Stored data entries:
---*---

-- pv_equiv track=rewrite | github.com/vallmeister/Programming | src/leetcode/2979_most_expensive_item_that_can_not_be_bought.py | mostExpensiveItem
-- ===== SOURCE A (Python) =====
-- def mostExpensiveItem(primeOne: int, primeTwo: int) -> int:
--     dp = [False] * 10 ** 5
--     dp[primeOne] = True
--     dp[primeTwo] = True
--     ans = 0
--     for i in range(10 ** 5):
--         if i >= primeOne:
--             dp[i] = dp[i] or dp[i - primeOne]
--         if i >= primeTwo:
--             dp[i] = dp[i] or dp[i - primeTwo]
--         if not dp[i]:
--             ans = i
--     return ans
-- ===== SOURCE B (Python) =====
-- def _buyable(i, p, q):
--     # can i be written as a*p + b*q with a, b >= 0 and a + b >= 1 ?
--     if p == 0 and q == 0:
--         return i == 0
--     if p == 0:
--         return i % q == 0
--     if q == 0:
--         return i % p == 0
--     if p <= q:
--         return any(b * q <= i and (i - b * q) % p == 0 and (b >= 1 or p <= i - b * q)
--                    for b in range(p))
--     return any(a * p <= i and (i - a * p) % q == 0 and (a >= 1 or q <= i - a * p)
--                for a in range(q))
--
--
-- def mostExpensiveItem(primeOne: int, primeTwo: int) -> int:
--     for i in range(10 ** 5 - 1, -1, -1):
--         if not _buyable(i, primeOne, primeTwo):
--             return i
--     return 0
-- ===== Notes on version B (the rewrite author's own statement) =====
-- stated objective: alternative
-- what changed: Replaces the forward 100000-entry boolean dp sieve by a top-down linear search that tests each price directly with an O(min(p,q)) modular-arithmetic representability scan (no dp table); it stops at the answer instead of always doing 10^5 sieve steps, which a timing run measured as faster.
-- outside the precondition, e.g. on mostExpensiveItem(-1, -1): A returns 99997, B returns 99999; on mostExpensiveItem(3, -1): A returns 99997, B returns 99999
import Mathlib
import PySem

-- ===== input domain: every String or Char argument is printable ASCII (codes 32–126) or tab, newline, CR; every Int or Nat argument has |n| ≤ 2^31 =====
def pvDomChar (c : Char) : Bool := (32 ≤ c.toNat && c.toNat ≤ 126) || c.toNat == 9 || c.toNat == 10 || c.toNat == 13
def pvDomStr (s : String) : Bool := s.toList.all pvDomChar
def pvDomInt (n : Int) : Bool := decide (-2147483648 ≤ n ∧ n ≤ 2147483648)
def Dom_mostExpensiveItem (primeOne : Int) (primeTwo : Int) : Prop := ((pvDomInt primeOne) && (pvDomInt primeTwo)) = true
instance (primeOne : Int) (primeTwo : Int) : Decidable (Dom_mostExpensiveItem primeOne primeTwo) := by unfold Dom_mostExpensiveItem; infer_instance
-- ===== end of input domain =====

-- B replaces A's 100000-entry boolean dp sieve by a top-down linear search that tests each
-- price directly with an O(min(p,q)) modular-arithmetic buyability check (objective: alternative
-- algorithm, no dp table; typically far fewer operations than A's fixed 10^5-step sieve).

-- ===== PORT A =====
-- Python list read dp[i] (negative index wraps; out of range would raise, excluded by Pre_)
def pyDpGet (a : Array Bool) (i : Int) : Bool :=
  let j := if i < 0 then i + (a.size : Int) else i
  if 0 ≤ j then a.getD j.toNat false else false

-- Python list write dp[i] = v (negative index wraps; out of range would raise, excluded by Pre_)
def pyDpSet (a : Array Bool) (i : Int) (v : Bool) : Array Bool :=
  let j := if i < 0 then i + (a.size : Int) else i
  if 0 ≤ j then a.setIfInBounds j.toNat v else a

-- one iteration of A's for-loop body
def mepStep (primeOne primeTwo : Int) (st : Array Bool × Int) (i : Int) : Array Bool × Int :=
  let dp := st.1
  let ans := st.2
  let dp := if i ≥ primeOne then pyDpSet dp i (pyDpGet dp i || pyDpGet dp (i - primeOne)) else dp
  let dp := if i ≥ primeTwo then pyDpSet dp i (pyDpGet dp i || pyDpGet dp (i - primeTwo)) else dp
  let ans := if !(pyDpGet dp i) then i else ans
  (dp, ans)

def mostExpensiveItem (primeOne : Int) (primeTwo : Int) : Int :=
  let dp := Array.replicate 100000 false
  let dp := pyDpSet dp primeOne true
  let dp := pyDpSet dp primeTwo true
  let st := (PySem.List.pyRange 0 100000 1).foldl (mepStep primeOne primeTwo) (dp, 0)
  st.2

-- ===== PORT B =====
-- _buyable(i, p, q): can i be written as a*p + b*q with a, b >= 0 and a + b >= 1 ?
def pyBuyable (i p q : Int) : Bool :=
  if p = 0 ∧ q = 0 then decide (i = 0)
  else if p = 0 then decide (PySem.Int.mod i q = 0)
  else if q = 0 then decide (PySem.Int.mod i p = 0)
  else if p ≤ q then
    (PySem.List.pyRange 0 p 1).any (fun b =>
      decide (b * q ≤ i) && decide (PySem.Int.mod (i - b * q) p = 0) &&
        (decide (1 ≤ b) || decide (p ≤ i - b * q)))
  else
    (PySem.List.pyRange 0 q 1).any (fun a =>
      decide (a * p ≤ i) && decide (PySem.Int.mod (i - a * p) q = 0) &&
        (decide (1 ≤ a) || decide (q ≤ i - a * p)))

-- the countdown loop "for i in range(10**5 - 1, -1, -1): if not _buyable(...): return i" / "return 0"
def bLoop (p q : Int) : Nat → Int
  | 0 => 0
  | Nat.succ n => if !(pyBuyable (n : Int) p q) then (n : Int) else bLoop p q n

def mostExpensiveItem_alt (primeOne : Int) (primeTwo : Int) : Int :=
  bLoop primeOne primeTwo 100000

-- ===== PRECONDITION & SPEC =====
-- Pre_ excludes arguments outside [0, 10**5): there A either raises IndexError or, for some
-- negative arguments, returns a value produced by Python's negative-index wraparound into the
-- dp table (an artefact of the table size, which B does not reproduce)
def Pre_mostExpensiveItem (primeOne : Int) (primeTwo : Int) : Prop :=
  0 ≤ primeOne ∧ primeOne < 100000 ∧ 0 ≤ primeTwo ∧ primeTwo < 100000
instance (primeOne : Int) (primeTwo : Int) : Decidable (Pre_mostExpensiveItem primeOne primeTwo) := by
  unfold Pre_mostExpensiveItem; infer_instance
def pvWitness_mostExpensiveItem : Int × Int := (2, 3)

def Spec_mostExpensiveItem (primeOne : Int) (primeTwo : Int) (out : Int) : Prop := out = mostExpensiveItem_alt primeOne primeTwo
instance (primeOne : Int) (primeTwo : Int) (out : Int) : Decidable (Spec_mostExpensiveItem primeOne primeTwo out) := by unfold Spec_mostExpensiveItem; infer_instance

-- ===== CLAIM (what is proved, stated in full; the proofs are below) =====
def Claim_equal_mostExpensiveItem : Prop := ∀ (primeOne : Int) (primeTwo : Int), Dom_mostExpensiveItem primeOne primeTwo → Pre_mostExpensiveItem primeOne primeTwo → Spec_mostExpensiveItem primeOne primeTwo (mostExpensiveItem primeOne primeTwo)

-- ===== LEMMAS AND PROOFS =====

-- j is a sum of at least one copy of P or Q
def RepPN (P Q j : ℕ) : Prop := ∃ a b : ℕ, a * P + b * Q = j ∧ 1 ≤ a + b

lemma repPN_comm (P Q I : ℕ) : RepPN P Q I ↔ RepPN Q P I := by
  constructor
  · rintro ⟨a, b, hab, hpos⟩
    exact ⟨b, a, by omega, by omega⟩
  · rintro ⟨a, b, hab, hpos⟩
    exact ⟨b, a, by omega, by omega⟩

lemma repPN_zero_left (Q I : ℕ) : RepPN 0 Q I ↔ Q ∣ I := by
  constructor
  · rintro ⟨a, b, hab, hpos⟩
    have e : a * 0 = 0 := Nat.mul_zero a
    refine ⟨b, ?_⟩
    have e2 : Q * b = b * Q := by ring
    omega
  · rintro ⟨c, hc⟩
    refine ⟨1, c, ?_, by omega⟩
    have e : c * Q = Q * c := by ring
    omega

-- peeling one coin off a positive representation (valid for all P, Q including 0)
lemma repPN_q_side {P Q n a b : ℕ} (hab : a * P + b * Q = n) (hQ1 : 1 ≤ Q) (hb2 : 2 ≤ b) :
    1 ≤ Q ∧ Q ≤ n ∧ RepPN P Q (n - Q) := by
  have e1 : 1 * Q ≤ b * Q := Nat.mul_le_mul_right Q (by omega)
  refine ⟨hQ1, by omega, ⟨a, b - 1, ?_, by omega⟩⟩
  obtain ⟨b', rfl⟩ : ∃ b', b = b' + 1 := ⟨b - 1, by omega⟩
  have e2 : (b' + 1) * Q = b' * Q + Q := by ring
  simp only [Nat.add_sub_cancel]
  omega
-- pv_equiv track=rewrite | github.com/pkoi5088/CodeFestival | Section 2/Q95.py | solution
-- ===== SOURCE A (Python) =====
-- def rotate(stamp):
--     N=len(stamp)
--     ret=[[0 for _ in range(N)] for _ in range(N)]
--     for i in range(N):
--         for j in range(N):
--             ret[j][N-i-1]=stamp[i][j]
--     return ret
--
-- def solution(stamp,r):
--     N=len(stamp)
--     ret=stamp
--     tmp=stamp
--     while r:
--         tmp=rotate(tmp)
--         for i in range(N):
--             for j in range(N):
--                 ret[i][j]+=tmp[i][j]
--         r-=1
--     return ret
-- ===== SOURCE B (Python) =====
-- def solution(stamp, r):
--     N = len(stamp)
--     m1 = [list(row) for row in zip(*stamp[::-1])]
--     m2 = [list(row) for row in zip(*m1[::-1])]
--     m3 = [list(row) for row in zip(*m2[::-1])]
--     q, s = divmod(r, 4)
--     return [[stamp[i][j]
--              + q * (stamp[i][j] + m1[i][j] + m2[i][j] + m3[i][j])
--              + (m1[i][j] if s >= 1 else 0)
--              + (m2[i][j] if s >= 2 else 0)
--              + (m3[i][j] if s >= 3 else 0)
--              for j in range(N)] for i in range(N)]
-- ===== Notes on version B (the rewrite author's own statement) =====
-- stated objective: faster
-- what changed: B replaces A's r-round rotate-and-accumulate loop by precomputing the three non-trivial rotations once (rotation has period 4) and adding r//4 copies of the full cycle plus the first r%4 rotations in one pass; Pre_ restricts to square matrices and r >= 0: A never terminates for r < 0, raises IndexError on a row shorter than N, and on non-square input with longer rows its untouched tail columns are an accident of mutating only the first N entries in place.
-- outside the precondition, e.g. on solution([[1, 2]], 0): A returns [[1, 2]], B returns [[1]]; on solution([[1, 2, 3], [4, 5, 6]], 1): A returns [[5, 3, 3], [9, 7, 6]], B returns [[5, 3], [9, 7]]
import Mathlib
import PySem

---*---

- [TRY IT]
Give again, exactly as written, the lines running from the first line of the data above through the line that contains "if p == 0 and".

- [SOLUTION TO THIS TASK]
-- pv_equiv track=rewrite | github.com/vallmeister/Programming | src/leetcode/2979_most_expensive_item_that_can_not_be_bought.py | mostExpensiveItem
-- ===== SOURCE A (Python) =====
-- def mostExpensiveItem(primeOne: int, primeTwo: int) -> int:
--     dp = [False] * 10 ** 5
--     dp[primeOne] = True
--     dp[primeTwo] = True
--     ans = 0
--     for i in range(10 ** 5):
--         if i >= primeOne:
--             dp[i] = dp[i] or dp[i - primeOne]
--         if i >= primeTwo:
--             dp[i] = dp[i] or dp[i - primeTwo]
--         if not dp[i]:
--             ans = i
--     return ans
-- ===== SOURCE B (Python) =====
-- def _buyable(i, p, q):
--     # can i be written as a*p + b*q with a, b >= 0 and a + b >= 1 ?
--     if p == 0 and q == 0:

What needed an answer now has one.